- _EXERCISE DESCRIPTION_: Repeat the lines of the data exactly, from the first one through the one that contains "b3 + cmem [11,12,13,14,15]".

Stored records

-=-=-=-=-

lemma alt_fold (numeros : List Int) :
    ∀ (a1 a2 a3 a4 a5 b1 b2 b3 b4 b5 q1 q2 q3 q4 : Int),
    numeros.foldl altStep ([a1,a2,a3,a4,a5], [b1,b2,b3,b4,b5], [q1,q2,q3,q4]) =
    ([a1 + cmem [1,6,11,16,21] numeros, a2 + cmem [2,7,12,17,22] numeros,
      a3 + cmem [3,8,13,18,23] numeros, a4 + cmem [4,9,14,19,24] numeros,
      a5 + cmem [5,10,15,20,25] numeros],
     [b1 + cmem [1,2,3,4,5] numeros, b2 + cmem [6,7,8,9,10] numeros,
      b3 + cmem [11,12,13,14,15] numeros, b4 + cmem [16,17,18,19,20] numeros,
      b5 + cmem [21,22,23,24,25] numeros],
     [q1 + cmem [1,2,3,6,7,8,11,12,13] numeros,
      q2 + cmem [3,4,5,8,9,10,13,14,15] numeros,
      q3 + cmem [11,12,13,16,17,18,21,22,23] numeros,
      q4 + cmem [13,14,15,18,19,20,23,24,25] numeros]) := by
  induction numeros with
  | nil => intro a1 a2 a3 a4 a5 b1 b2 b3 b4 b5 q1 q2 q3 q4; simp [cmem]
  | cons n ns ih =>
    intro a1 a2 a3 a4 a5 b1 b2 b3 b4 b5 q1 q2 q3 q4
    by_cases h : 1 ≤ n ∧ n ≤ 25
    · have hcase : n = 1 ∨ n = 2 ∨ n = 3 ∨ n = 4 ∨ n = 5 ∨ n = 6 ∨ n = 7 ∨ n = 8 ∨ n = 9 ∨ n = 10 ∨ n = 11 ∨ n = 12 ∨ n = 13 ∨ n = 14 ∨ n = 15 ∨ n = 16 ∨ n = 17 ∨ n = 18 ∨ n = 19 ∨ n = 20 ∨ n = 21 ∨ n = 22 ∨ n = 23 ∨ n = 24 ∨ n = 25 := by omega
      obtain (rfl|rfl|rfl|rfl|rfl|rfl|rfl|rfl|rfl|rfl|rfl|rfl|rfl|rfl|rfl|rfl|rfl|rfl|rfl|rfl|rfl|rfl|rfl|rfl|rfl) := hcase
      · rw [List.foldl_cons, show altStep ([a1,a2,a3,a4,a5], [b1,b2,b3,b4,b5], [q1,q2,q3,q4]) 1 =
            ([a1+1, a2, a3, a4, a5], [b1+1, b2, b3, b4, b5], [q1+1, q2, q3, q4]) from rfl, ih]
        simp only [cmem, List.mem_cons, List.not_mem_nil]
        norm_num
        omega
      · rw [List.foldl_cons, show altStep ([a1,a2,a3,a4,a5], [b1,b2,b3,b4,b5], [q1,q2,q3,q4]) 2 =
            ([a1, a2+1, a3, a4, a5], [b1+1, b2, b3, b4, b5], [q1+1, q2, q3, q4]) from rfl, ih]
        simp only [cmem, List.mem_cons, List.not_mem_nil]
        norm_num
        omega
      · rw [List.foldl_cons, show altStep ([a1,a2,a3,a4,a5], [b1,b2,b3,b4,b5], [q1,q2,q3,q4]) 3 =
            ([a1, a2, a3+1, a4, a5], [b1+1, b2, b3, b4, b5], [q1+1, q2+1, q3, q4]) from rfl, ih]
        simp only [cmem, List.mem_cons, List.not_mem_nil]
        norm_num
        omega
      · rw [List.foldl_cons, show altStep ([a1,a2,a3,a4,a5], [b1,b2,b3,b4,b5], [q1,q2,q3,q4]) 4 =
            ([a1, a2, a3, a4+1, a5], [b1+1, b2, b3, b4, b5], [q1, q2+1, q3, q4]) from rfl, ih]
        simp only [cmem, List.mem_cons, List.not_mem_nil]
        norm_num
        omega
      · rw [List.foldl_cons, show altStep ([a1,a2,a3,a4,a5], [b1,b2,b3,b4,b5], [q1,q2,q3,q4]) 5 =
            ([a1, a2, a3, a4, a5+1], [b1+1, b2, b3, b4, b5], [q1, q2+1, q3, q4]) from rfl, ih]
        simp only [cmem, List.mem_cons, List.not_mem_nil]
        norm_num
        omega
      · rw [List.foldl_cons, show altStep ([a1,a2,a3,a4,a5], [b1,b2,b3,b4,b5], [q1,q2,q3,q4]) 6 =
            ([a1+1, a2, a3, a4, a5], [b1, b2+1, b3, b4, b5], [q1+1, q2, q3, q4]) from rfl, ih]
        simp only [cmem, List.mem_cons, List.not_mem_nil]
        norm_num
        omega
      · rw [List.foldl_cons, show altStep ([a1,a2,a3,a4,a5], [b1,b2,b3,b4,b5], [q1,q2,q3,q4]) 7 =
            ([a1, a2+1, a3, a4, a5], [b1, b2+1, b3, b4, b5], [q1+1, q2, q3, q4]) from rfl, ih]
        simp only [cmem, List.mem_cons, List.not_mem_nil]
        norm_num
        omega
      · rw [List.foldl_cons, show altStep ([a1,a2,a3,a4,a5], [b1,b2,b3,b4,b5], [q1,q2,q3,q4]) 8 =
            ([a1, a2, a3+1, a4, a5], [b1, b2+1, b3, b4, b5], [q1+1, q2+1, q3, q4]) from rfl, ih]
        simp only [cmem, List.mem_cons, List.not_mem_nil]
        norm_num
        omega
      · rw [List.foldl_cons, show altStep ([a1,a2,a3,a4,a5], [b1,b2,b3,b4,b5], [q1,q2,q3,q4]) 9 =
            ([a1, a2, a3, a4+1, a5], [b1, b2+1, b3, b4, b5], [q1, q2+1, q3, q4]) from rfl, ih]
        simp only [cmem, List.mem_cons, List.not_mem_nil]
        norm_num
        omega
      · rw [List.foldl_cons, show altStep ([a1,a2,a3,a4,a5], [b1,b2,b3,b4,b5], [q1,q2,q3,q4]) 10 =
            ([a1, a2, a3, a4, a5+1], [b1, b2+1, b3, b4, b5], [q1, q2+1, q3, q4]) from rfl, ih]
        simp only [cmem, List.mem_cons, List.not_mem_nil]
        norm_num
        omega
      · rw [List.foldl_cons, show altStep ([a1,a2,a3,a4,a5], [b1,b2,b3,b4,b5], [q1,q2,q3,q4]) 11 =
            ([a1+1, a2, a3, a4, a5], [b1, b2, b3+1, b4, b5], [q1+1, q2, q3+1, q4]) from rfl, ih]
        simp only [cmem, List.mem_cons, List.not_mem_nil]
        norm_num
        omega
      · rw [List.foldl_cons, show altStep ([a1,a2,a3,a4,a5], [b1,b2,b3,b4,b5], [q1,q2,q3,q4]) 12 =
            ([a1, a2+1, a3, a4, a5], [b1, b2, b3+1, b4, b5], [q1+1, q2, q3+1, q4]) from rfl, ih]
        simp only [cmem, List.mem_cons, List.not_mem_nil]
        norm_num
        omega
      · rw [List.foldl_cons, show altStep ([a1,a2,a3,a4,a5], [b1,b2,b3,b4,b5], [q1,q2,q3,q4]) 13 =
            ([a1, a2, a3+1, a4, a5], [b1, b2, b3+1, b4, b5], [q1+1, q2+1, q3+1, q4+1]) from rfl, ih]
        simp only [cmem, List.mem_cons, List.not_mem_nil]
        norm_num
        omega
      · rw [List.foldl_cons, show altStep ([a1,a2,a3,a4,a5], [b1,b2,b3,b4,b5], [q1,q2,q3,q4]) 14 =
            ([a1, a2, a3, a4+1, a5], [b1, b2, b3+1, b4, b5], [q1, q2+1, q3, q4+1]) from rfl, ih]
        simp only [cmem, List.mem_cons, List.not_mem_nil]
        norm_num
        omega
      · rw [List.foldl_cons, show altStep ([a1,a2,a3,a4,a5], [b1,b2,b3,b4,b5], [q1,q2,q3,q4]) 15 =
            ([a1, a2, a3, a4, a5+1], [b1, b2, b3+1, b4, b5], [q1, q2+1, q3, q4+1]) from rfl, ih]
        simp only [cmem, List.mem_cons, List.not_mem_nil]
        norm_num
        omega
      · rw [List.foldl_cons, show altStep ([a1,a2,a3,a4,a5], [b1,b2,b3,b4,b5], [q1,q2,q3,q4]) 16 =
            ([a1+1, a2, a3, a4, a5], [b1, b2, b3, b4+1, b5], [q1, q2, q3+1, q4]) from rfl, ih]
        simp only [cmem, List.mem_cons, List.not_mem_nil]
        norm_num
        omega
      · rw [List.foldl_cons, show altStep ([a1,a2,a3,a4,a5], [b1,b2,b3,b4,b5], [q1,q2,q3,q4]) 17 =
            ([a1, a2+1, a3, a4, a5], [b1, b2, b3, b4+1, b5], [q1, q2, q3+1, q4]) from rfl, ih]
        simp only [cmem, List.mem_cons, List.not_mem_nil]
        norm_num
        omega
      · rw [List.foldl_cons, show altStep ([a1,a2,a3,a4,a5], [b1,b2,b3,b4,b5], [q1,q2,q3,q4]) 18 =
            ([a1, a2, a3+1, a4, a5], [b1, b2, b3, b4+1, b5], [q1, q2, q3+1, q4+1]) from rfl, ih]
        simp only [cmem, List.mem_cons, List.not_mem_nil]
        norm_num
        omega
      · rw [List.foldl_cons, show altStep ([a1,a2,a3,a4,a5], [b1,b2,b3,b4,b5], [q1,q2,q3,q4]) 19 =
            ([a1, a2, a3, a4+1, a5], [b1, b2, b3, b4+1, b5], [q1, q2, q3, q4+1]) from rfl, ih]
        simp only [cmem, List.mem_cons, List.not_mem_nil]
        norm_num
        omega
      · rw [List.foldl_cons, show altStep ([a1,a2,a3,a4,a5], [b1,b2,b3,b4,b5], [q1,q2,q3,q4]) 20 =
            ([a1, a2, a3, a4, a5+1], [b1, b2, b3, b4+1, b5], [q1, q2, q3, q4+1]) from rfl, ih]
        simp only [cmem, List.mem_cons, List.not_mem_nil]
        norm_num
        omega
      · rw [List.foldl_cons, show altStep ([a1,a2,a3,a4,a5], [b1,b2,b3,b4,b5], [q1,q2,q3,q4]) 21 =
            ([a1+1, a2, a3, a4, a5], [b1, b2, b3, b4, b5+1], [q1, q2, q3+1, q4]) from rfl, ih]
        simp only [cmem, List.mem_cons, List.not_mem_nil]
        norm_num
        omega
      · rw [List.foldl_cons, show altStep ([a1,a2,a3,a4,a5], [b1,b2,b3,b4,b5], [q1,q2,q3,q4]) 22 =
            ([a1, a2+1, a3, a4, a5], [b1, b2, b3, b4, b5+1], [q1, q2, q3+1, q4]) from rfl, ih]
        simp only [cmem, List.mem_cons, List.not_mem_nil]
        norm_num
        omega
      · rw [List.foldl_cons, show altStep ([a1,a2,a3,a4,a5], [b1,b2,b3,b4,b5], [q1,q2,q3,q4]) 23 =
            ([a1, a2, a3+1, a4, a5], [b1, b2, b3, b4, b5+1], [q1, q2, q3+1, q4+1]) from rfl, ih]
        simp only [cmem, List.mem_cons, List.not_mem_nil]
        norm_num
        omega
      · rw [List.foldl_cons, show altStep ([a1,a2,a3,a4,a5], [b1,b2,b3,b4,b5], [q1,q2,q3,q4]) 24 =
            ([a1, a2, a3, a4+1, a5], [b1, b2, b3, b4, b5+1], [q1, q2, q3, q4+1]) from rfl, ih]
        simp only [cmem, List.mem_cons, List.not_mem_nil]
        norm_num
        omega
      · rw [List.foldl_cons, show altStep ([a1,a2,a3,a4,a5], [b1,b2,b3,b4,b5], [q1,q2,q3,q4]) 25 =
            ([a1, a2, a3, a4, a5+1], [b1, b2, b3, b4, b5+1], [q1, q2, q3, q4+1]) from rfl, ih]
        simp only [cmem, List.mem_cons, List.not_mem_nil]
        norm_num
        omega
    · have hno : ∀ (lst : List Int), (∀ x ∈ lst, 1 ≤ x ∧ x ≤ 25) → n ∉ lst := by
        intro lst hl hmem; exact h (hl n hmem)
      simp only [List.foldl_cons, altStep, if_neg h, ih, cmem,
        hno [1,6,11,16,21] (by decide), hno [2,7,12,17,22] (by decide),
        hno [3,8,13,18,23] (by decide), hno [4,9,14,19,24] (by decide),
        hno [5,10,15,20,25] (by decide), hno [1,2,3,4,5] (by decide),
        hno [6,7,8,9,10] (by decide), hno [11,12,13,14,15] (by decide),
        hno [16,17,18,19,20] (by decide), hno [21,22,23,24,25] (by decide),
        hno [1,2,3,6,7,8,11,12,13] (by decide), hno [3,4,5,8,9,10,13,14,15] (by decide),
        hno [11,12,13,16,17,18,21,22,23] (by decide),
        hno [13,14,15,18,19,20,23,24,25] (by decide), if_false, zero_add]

-=-=-=-=-

- _ANSWER FOR THIS EXERCISE_:
lemma alt_fold (numeros : List Int) :
    ∀ (a1 a2 a3 a4 a5 b1 b2 b3 b4 b5 q1 q2 q3 q4 : Int),
    numeros.foldl altStep ([a1,a2,a3,a4,a5], [b1,b2,b3,b4,b5], [q1,q2,q3,q4]) =
    ([a1 + cmem [1,6,11,16,21] numeros, a2 + cmem [2,7,12,17,22] numeros,
      a3 + cmem [3,8,13,18,23] numeros, a4 + cmem [4,9,14,19,24] numeros,
      a5 + cmem [5,10,15,20,25] numeros],
     [b1 + cmem [1,2,3,4,5] numeros, b2 + cmem [6,7,8,9,10] numeros,
      b3 + cmem [11,12,13,14,15] numeros, b4 + cmem [16,17,18,19,20] numeros,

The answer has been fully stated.